The document GB 2417913 describes a microfluidic separator 110 comprising a porous membrane 108 supported by a microsieve. The membrane and sieve are arranged in parallel with the flow 106 of the multiphase mixture and the porous membrane is “wetted” by a portion of the mixture which is transmitted though the pores of the membrane for analysis. The membrane may be oleophobic and be arranged to transmit water based solutions or hydrophobic and arranged to transmit oil based solutions or both oleophobic and hydrophobic and arranged to transmit gases. Pressure across the membrane is maintained below capillary breakthrough values for the non-wetting phase and the flow rate though is significantly less than that passing over the membrane thus reducing problems related to cake build up and fouling. The separator may be integral to or connected to a microfluidic sample manipulation/analysis chip and one or several valves, possibly in conjunction with a micropump, which may be used to maintain the pressure drop below the non-wetting phase breakthrough pressure. Collection channels may also comprise an H-fractal configuration. The main application described relates to the use of the separator in logging while drilling (LWD) or measurement while drilling (MWD) to provide continuous real-time data concerning fluid in a subterranean formation.
The document GB 2 433 273 describes a method for determining a property of formations surrounding an earth borehole being drilled with a drill bit (15) at the end of a drill string, using drilling fluid that flows downward through the drill string, exits through the drill bit, and returns toward the earth's surface in die annulus between the drill string and the periphery of the borehole.

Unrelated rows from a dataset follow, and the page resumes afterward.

-- pv_equiv track=rewrite | github.com/jconnelly/micro-agent-development | Utils/text_processing.py | find_common_prefixes
-- ===== SOURCE A (Python) =====
-- from typing import Any, Dict, List, Tuple, Union, Optional
--
-- def find_common_prefixes(texts: List[str], min_length: int = 3) -> List[str]:
--     """
--     Find common prefixes among a list of texts.
--
--     Args:
--         texts: List of text strings
--         min_length: Minimum prefix length to consider
--
--     Returns:
--         List of common prefixes found
--     """
--     if len(texts) < 2:
--         return []
--
--     prefixes = set()
--
--     for i, text1 in enumerate(texts):
--         for text2 in texts[i+1:]:
--             # Find longest common prefix
--             common_len = 0
--             for j in range(min(len(text1), len(text2))):
--                 if text1[j] == text2[j]:
--                     common_len += 1
--                 else:
--                     break
--
--             if common_len >= min_length:
--                 prefixes.add(text1[:common_len])
--
--     return sorted(list(prefixes), key=len, reverse=True)
-- ===== SOURCE B (Python) =====
-- from typing import List
--
--
-- def _lcp(a: str, b: str) -> str:
--     p = []
--     for c1, c2 in zip(a, b):
--         if c1 != c2:
--             break
--         p.append(c1)
--     return ''.join(p)
--
--
-- def find_common_prefixes(texts: List[str], min_length: int = 3) -> List[str]:
--     if len(texts) < 2:
--         return []
--
--     ordered = sorted(texts)
--     prefixes = set()
--     for a, b in zip(ordered, ordered[1:]):
--         p = _lcp(a, b)
--         if len(p) >= min_length:
--             prefixes.add(p)
--
--     return sorted(prefixes, key=len, reverse=True)
-- ===== Notes on version B (the rewrite author's own statement) =====
-- stated objective: faster
-- what changed: Instead of intersecting all O(n^2) pairs of strings, B sorts the list once and collects only the n-1 adjacent-pair common prefixes, which form exactly the same set of pairwise common prefixes.
-- outside the precondition, e.g. on find_common_prefixes(['ax', 'ay', 'bx', 'by'], 1): A returns ['a', 'b'], B returns ['a', 'b']
import Mathlib
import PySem

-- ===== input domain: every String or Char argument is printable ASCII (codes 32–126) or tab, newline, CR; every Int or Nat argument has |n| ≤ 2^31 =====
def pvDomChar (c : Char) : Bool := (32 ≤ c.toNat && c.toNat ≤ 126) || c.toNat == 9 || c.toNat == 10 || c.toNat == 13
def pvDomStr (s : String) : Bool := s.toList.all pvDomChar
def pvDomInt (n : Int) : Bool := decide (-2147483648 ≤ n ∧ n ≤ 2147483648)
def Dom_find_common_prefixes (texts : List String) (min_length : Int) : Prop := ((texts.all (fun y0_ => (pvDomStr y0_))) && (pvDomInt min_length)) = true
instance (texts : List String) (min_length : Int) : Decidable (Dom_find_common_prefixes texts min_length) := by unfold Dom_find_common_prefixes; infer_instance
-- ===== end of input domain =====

The method includes the following steps: obtaining, downhole near the drill bit, a pre-bit sample (211) of the mud in the drill string as it approaches the drill bit; obtaining, downhole near the drill bit, a post-bit sample (212) of the mud in the annulus, entrained with drilled earth formation, after its egression from the drill bit; implementing pre-bit measurements on the pre-bit sample; implementing post-bit measurements on the post-bit sample; and determining a property of the formations from the post-bit measurements and the pre-bit. The measurements may be completed downhole, for example using a mass spectrometer.
The application of the present invention to measure WLR fluid property has the advantage of a small sample of representative liquid from the flow line being used and then being returned to the flow line. This application further overcomes the difficulty in making the WLR measurement itself because of the differences in physical properties of the oil and water in standard flow lines by the measurement made in a very small or mini-channel where the superficial tension maintains both phases at the same speed.